Kids that play games today have grown up around Minecraft and the boon of the “open-world” genre. They’re probably way more comfortable with everything Breath of the Wild is, conceptually, than someone like me—who grew up around entirely different sets of games, and whose preferred Zelda experience is absolutely the top-down, linear, more character-driven kind. The grown folks who enjoy what looks to be “The Legend of Zelda: Skyrim” simply…moved forward with the times, while I stayed behind in my comfort zone.
I don’t watch horror movies—nothing about excess gore and the “thrill” of being terrified or anxious…is constructive or relevant to my interests, personally. Millions of folks out there may feel differently than I do, but I don’t find that difference of opinion “sad” or worth invalidating. There are so many different types of video games out there that don’t feature a world that makes me take one big long look at how huge it is and go, “NOPE!” I’m a little worried that Breath of the Wild may push one of my most beloved Gaming Things away from me, if it sets new standards and evolves future games in ways that disinterest me even further. But worrying is what I do. To have & embrace anxiety is not to invite anyone’s pity.
The Legend of Zelda: Majora’s Mask is the only game I’ve never finished. I’ve even made my way all the way through Zelda II despite being turned off by it in many ways—I guess I have a respect for @Atsinganoi to thank for that. But ye olde race against the clock? …No thank you.

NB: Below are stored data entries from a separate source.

-- pv_equiv track=rewrite | github.com/Futty93/Callsign-Extraction | sentenceFormat.py | word_combination_formatter
-- ===== SOURCE A (Python) =====
-- def word_combination_formatter(sentence: str) -> list[str, str]:
--     """
--     整形済みの文章を受け取り、奇数番目と偶数番目に分けて連続する単語を接続して返す
--
--     Parameter
--     ---
--         sentence: str
--             整形済みの文章
--
--     Returne
--     ---
--         even_word_sentence: str
--             偶数番目の単語とその次の単語を接続した文章を返す。ただし偶数番目が数字の場合は数字だけを追加し、偶数番目の次の単語が数字の場合は接合せずに2つの単語を並べて返す
--
--         odd_word_sentence: str
--             奇数番目の単語とその次の単語を接続した文章を返す。ただし奇数番目が数字の場合は数字だけを追加し、奇数番目の次の単語が数字の場合は接合せずに2つの単語を並べて返す
--     """
--     word_list = sentence.split()
--     even_word_sentence = []
--     odd_word_sentence = []
--
--     for i in range(len(word_list)-1):
--         current_word = word_list[i]
--         next_word = word_list[i+1]
--
--         if i % 2 == 0:
--             if next_word.isdigit():
--                 even_word_sentence.extend([current_word, next_word])
--             elif current_word.isdigit():
--                 even_word_sentence.append(current_word)
--             else:
--                 even_word_sentence.append(current_word + next_word)
--         else:
--             if next_word.isdigit():
--                 odd_word_sentence.extend([current_word, next_word])
--             elif current_word.isdigit():
--                 odd_word_sentence.append(current_word)
--             else:
--                 odd_word_sentence.append(current_word + next_word)
--
--     even_word_sentence = ' '.join(even_word_sentence)
--     odd_word_sentence = ' '.join(odd_word_sentence)
--
--     return [even_word_sentence, odd_word_sentence]
-- ===== SOURCE B (Python) =====
-- def _combine(cur, nxt):
--     if nxt.isdigit():
--         return [cur, nxt]
--     if cur.isdigit():
--         return [cur]
--     return [cur + nxt]
--
--
-- def word_combination_formatter(sentence: str) -> list[str, str]:
--     words = sentence.split()
--     even_word_sentence = []
--     for i in range(0, len(words) - 1, 2):
--         even_word_sentence += _combine(words[i], words[i + 1])
--     odd_word_sentence = []
--     for i in range(1, len(words) - 1, 2):
--         odd_word_sentence += _combine(words[i], words[i + 1])
--     return [' '.join(even_word_sentence), ' '.join(odd_word_sentence)]
-- ===== Notes on version B (the rewrite author's own statement) =====
-- stated objective: simpler
-- what changed: A's single interleaved loop with an i%2 parity branch duplicating the three-way combine logic is replaced by a combine(cur,nxt) helper and two disjoint strided loops (range(0,n-1,2) and range(1,n-1,2)) that build the even and odd sentences separately.
import Mathlib
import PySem

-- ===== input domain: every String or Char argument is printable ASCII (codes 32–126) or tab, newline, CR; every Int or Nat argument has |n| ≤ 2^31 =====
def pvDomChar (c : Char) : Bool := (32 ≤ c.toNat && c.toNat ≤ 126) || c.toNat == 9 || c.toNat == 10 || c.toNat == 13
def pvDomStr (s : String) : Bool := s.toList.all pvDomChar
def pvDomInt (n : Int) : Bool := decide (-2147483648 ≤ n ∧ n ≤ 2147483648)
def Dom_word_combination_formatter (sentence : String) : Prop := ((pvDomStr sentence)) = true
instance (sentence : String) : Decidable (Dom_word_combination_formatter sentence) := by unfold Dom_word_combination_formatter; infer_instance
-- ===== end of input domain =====

-- B replaces A's single interleaved parity-branched pass with a combine helper and two disjoint
-- strided loops (objective: simpler decomposition; no speed claim).

-- ===== PORT A =====
def word_combination_formatter (sentence : String) : List String :=
  let word_list := PySem.Str.split₀ sentence
  let p := (PySem.List.pyRange 0 (PySem.List.len word_list - 1) 1).foldl
    (fun (acc : List String × List String) i =>
      let current_word := PySem.List.pyGetD word_list i ""
      let next_word := PySem.List.pyGetD word_list (i + 1) ""
      if PySem.Int.mod i 2 = 0 then
        if PySem.Str.strIsdigit next_word then (acc.1 ++ [current_word, next_word], acc.2)
        else if PySem.Str.strIsdigit current_word then (acc.1 ++ [current_word], acc.2)
        else (acc.1 ++ [current_word ++ next_word], acc.2)
      else
        if PySem.Str.strIsdigit next_word then (acc.1, acc.2 ++ [current_word, next_word])
        else if PySem.Str.strIsdigit current_word then (acc.1, acc.2 ++ [current_word])
        else (acc.1, acc.2 ++ [current_word ++ next_word]))
    ([], [])
  [PySem.Str.join " " p.1, PySem.Str.join " " p.2]

-- ===== PORT B =====
def pvCombine (cur nxt : String) : List String :=
  if PySem.Str.strIsdigit nxt then [cur, nxt]
  else if PySem.Str.strIsdigit cur then [cur]
  else [cur ++ nxt]

def word_combination_formatter_alt (sentence : String) : List String :=
  let words := PySem.Str.split₀ sentence
  let even_word_sentence := (PySem.List.pyRange 0 (PySem.List.len words - 1) 2).foldl
    (fun acc i => acc ++ pvCombine (PySem.List.pyGetD words i "") (PySem.List.pyGetD words (i + 1) "")) []
  let odd_word_sentence := (PySem.List.pyRange 1 (PySem.List.len words - 1) 2).foldl
    (fun acc i => acc ++ pvCombine (PySem.List.pyGetD words i "") (PySem.List.pyGetD words (i + 1) "")) []
  [PySem.Str.join " " even_word_sentence, PySem.Str.join " " odd_word_sentence]

-- ===== PRECONDITION & SPEC =====
def Spec_word_combination_formatter (sentence : String) (out : List String) : Prop := out = word_combination_formatter_alt sentence
instance (sentence : String) (out : List String) : Decidable (Spec_word_combination_formatter sentence out) := by unfold Spec_word_combination_formatter; infer_instance

-- ===== CLAIM (what is proved, stated in full; the proofs are below) =====
def Claim_equal_word_combination_formatter : Prop := ∀ (sentence : String), Dom_word_combination_formatter sentence → Spec_word_combination_formatter sentence (word_combination_formatter sentence)

-- ===== LEMMAS AND PROOFS =====

-- The common value of both loops: the tokens contributed by the pairs (0,1), (2,3), … of a word list.
def pvE : List String → List String
  | a :: b :: rest => pvCombine a b ++ pvE (rest)
  | _ => []

theorem pvE_short (l : List String) (h : l.length ≤ 1) : pvE l = [] := by
  match l with
  | [] => rfl
  | [a] => rfl
  | a :: b :: r => simp at h

theorem pyRange_two_eq_nil (a b : Int) (h : b ≤ a) : PySem.List.pyRange a b 2 = [] := by
  rw [PySem.List.pyRange_of_pos a b (by norm_num)]
  simp [show ¬ a < b by omega]

theorem pyRange_two_cons (a b : Int) (h : a < b) : PySem.List.pyRange a b 2 = a :: PySem.List.pyRange (a + 2) b 2 := by
  rw [PySem.List.pyRange_of_pos a b (by norm_num), PySem.List.pyRange_of_pos (a + 2) b (by norm_num)]
  by_cases h2 : a + 2 < b
  · have hn : ((b - a + 2 - 1) / 2).toNat = ((b - (a + 2) + 2 - 1) / 2).toNat + 1 := by omega
    simp only [if_pos h, if_pos h2, hn, List.range_succ_eq_map, List.map_cons, List.map_map]
    congr 1
    · norm_num
    · apply List.map_congr_left
      intro k _
      simp only [Function.comp]
      push_cast
      ring
  · have hn : ((b - a + 2 - 1) / 2).toNat = 1 := by omega
    simp [if_pos h, if_neg h2, hn]

-- B's strided loop from index a collects exactly the pair tokens of the suffix from a.
theorem pvBloop (w : List String) (k : Nat) : ∀ (a : Nat) (acc : List String), w.length ≤ a + k →
    (PySem.List.pyRange (a : Int) (PySem.List.len w - 1) 2).foldl
      (fun acc i => acc ++ pvCombine (PySem.List.pyGetD w i "") (PySem.List.pyGetD w (i + 1) "")) acc
    = acc ++ pvE (w.drop a) := by
  induction k with
  | zero =>
    intro a acc ha
    rw [pyRange_two_eq_nil _ _ (by simp [PySem.List.len_eq]; omega)]
    rw [pvE_short _ (by simp; omega)]
    simp
  | succ k ih =>
    intro a acc ha
    by_cases hlt : a + 1 < w.length
    · rw [pyRange_two_cons _ _ (by simp [PySem.List.len_eq]; omega)]
      simp only [List.foldl_cons]
      have h2 : ((a : Int) + 2) = ((a + 2 : Nat) : Int) := by push_cast; ring
      rw [h2, ih (a + 2) _ (by omega)]
      have hd : w.drop a = w[a] :: w[a + 1] :: w.drop (a + 2) := by
        rw [List.drop_eq_getElem_cons (by omega), List.drop_eq_getElem_cons (by omega)]
      have hg1 : PySem.List.pyGetD w (a : Int) "" = w[a] := by
        rw [PySem.List.pyGetD_natCast, List.getD_eq_getElem?_getD,
          List.getElem?_eq_getElem (by omega : a < w.length)]
        rfl
      have hg2 : PySem.List.pyGetD w ((a : Int) + 1) "" = w[a + 1] := by
        rw [show ((a : Int) + 1) = ((a + 1 : Nat) : Int) by push_cast; ring,
          PySem.List.pyGetD_natCast, List.getD_eq_getElem?_getD, List.getElem?_eq_getElem hlt]
        rfl
      rw [hg1, hg2, hd]
      simp [pvE]
    · rw [pyRange_two_eq_nil _ _ (by simp [PySem.List.len_eq]; omega)]
      rw [pvE_short _ (by simp; omega)]
      simp

-- A's interleaved loop from index a fills the two accumulators with the pair tokens of the
-- suffixes from a and a+1, routed by the parity of a.
theorem pvAloop (w : List String) (k : Nat) : ∀ (a : Nat) (ev od : List String), w.length ≤ a + k →
    (PySem.List.pyRange (a : Int) (PySem.List.len w - 1) 1).foldl
      (fun (acc : List String × List String) i =>
        let current_word := PySem.List.pyGetD w i ""
        let next_word := PySem.List.pyGetD w (i + 1) ""
        if PySem.Int.mod i 2 = 0 then
          if PySem.Str.strIsdigit next_word then (acc.1 ++ [current_word, next_word], acc.2)
          else if PySem.Str.strIsdigit current_word then (acc.1 ++ [current_word], acc.2)
          else (acc.1 ++ [current_word ++ next_word], acc.2)
        else
          if PySem.Str.strIsdigit next_word then (acc.1, acc.2 ++ [current_word, next_word])
          else if PySem.Str.strIsdigit current_word then (acc.1, acc.2 ++ [current_word])
          else (acc.1, acc.2 ++ [current_word ++ next_word])) (ev, od)
    = if a % 2 = 0 then (ev ++ pvE (w.drop a), od ++ pvE (w.drop (a + 1)))
      else (ev ++ pvE (w.drop (a + 1)), od ++ pvE (w.drop a)) := by
  induction k with
  | zero =>
    intro a ev od ha
    rw [PySem.List.pyRange_one_eq_nil (by simp [PySem.List.len_eq]; omega)]
    rw [pvE_short (w.drop a) (by simp; omega), pvE_short (w.drop (a + 1)) (by simp; omega)]
    simp only [List.foldl_nil, List.append_nil]
    split <;> rfl
  | succ k ih =>
    intro a ev od ha
    by_cases hlt : a + 1 < w.length
    · rw [PySem.List.pyRange_one_cons (by simp [PySem.List.len_eq]; omega)]
      simp only [List.foldl_cons]
      have h1 : ((a : Int) + 1) = ((a + 1 : Nat) : Int) := by push_cast; ring
      have hg1 : PySem.List.pyGetD w (a : Int) "" = w[a] := by
        rw [PySem.List.pyGetD_natCast, List.getD_eq_getElem?_getD,
          List.getElem?_eq_getElem (by omega : a < w.length)]
        rfl
      have hg2 : PySem.List.pyGetD w (((a + 1 : Nat)) : Int) "" = w[a + 1] := by
        rw [PySem.List.pyGetD_natCast, List.getD_eq_getElem?_getD, List.getElem?_eq_getElem hlt]
        rfl
      have hmod : PySem.Int.mod (a : Int) 2 = ((a % 2 : Nat) : Int) := by
        rw [PySem.Int.mod_eq_emod_of_pos (by norm_num : (0:Int) < 2)]
        push_cast
        omega
      have hdrop : w.drop a = w[a] :: w[a + 1] :: w.drop (a + 2) := by
        rw [List.drop_eq_getElem_cons (by omega), List.drop_eq_getElem_cons (by omega)]
      have hE : pvE (w.drop a) = pvCombine w[a] w[a + 1] ++ pvE (w.drop (a + 2)) := by
        rw [hdrop]; rfl
      rw [h1, ih (a + 1) _ _ (by omega)]
      simp only [show a + 1 + 1 = a + 2 from by omega]
      by_cases hpar : a % 2 = 0
      · have hm0 : PySem.Int.mod ((a : Nat) : Int) 2 = 0 := by rw [hmod, hpar]; rfl
        rw [if_neg (show ¬ (a + 1) % 2 = 0 by omega), if_pos hpar, hE]
        simp only [hm0, hg1, hg2, pvCombine]
        split_ifs <;> simp
      · have hm1 : PySem.Int.mod ((a : Nat) : Int) 2 = 1 := by
          rw [hmod, show a % 2 = 1 by omega]; rfl
        rw [if_pos (show (a + 1) % 2 = 0 by omega), if_neg hpar, hE]
        simp only [hm1, hg1, hg2, pvCombine]
        split_ifs <;> simp_all
    · rw [PySem.List.pyRange_one_eq_nil (by simp [PySem.List.len_eq]; omega)]
      rw [pvE_short (w.drop a) (by simp; omega), pvE_short (w.drop (a + 1)) (by simp; omega)]
      simp only [List.foldl_nil, List.append_nil]
      split <;> rfl

-- ===== VERDICT (by name: the statement is the Claim_ definition above) =====
theorem word_combination_formatter_spec : Claim_equal_word_combination_formatter := by
  intro sentence _
  unfold Spec_word_combination_formatter word_combination_formatter word_combination_formatter_alt
  set w := PySem.Str.split₀ sentence with hw
  have hA := pvAloop w (w.length + 1) 0 [] [] (by omega)
  have hB0 := pvBloop w (w.length + 1) 0 [] (by omega)
  have hB1 := pvBloop w (w.length + 1) 1 [] (by omega)
  simp only [Nat.cast_zero, Nat.cast_one] at hA hB0 hB1
  dsimp only at hA hB0 hB1 ⊢
  rw [hA, hB0, hB1]
  simp [List.drop_one]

Majora’s Mask is, at its core, a smaller more intimidate 3D Zelda…one you’d think I’d enjoy! It’s creative, experimental, chocked full of the kinds of things that made Link’s Awakening so great to me as well…except there’s this GIGANTIC MOON LOOMING OVER YOU AT ALL TIMES. Heh, it’s not just literal…it’s figurative too. See: I like taking my time to explore these games…and Majora just…takes that away from me. I spend less time enjoying my surroundings and the characters…and more time stressing about inventory management, getting all the dang mini Great Fairies in a single dungeon, or just…running out of time while side-questing in general. Just that one omnipresent system in Majora’s Mask undoes everything else endearing about the game for me, wigs me out, makes me ultimately unwilling to continue the experience and see it through ‘til the end.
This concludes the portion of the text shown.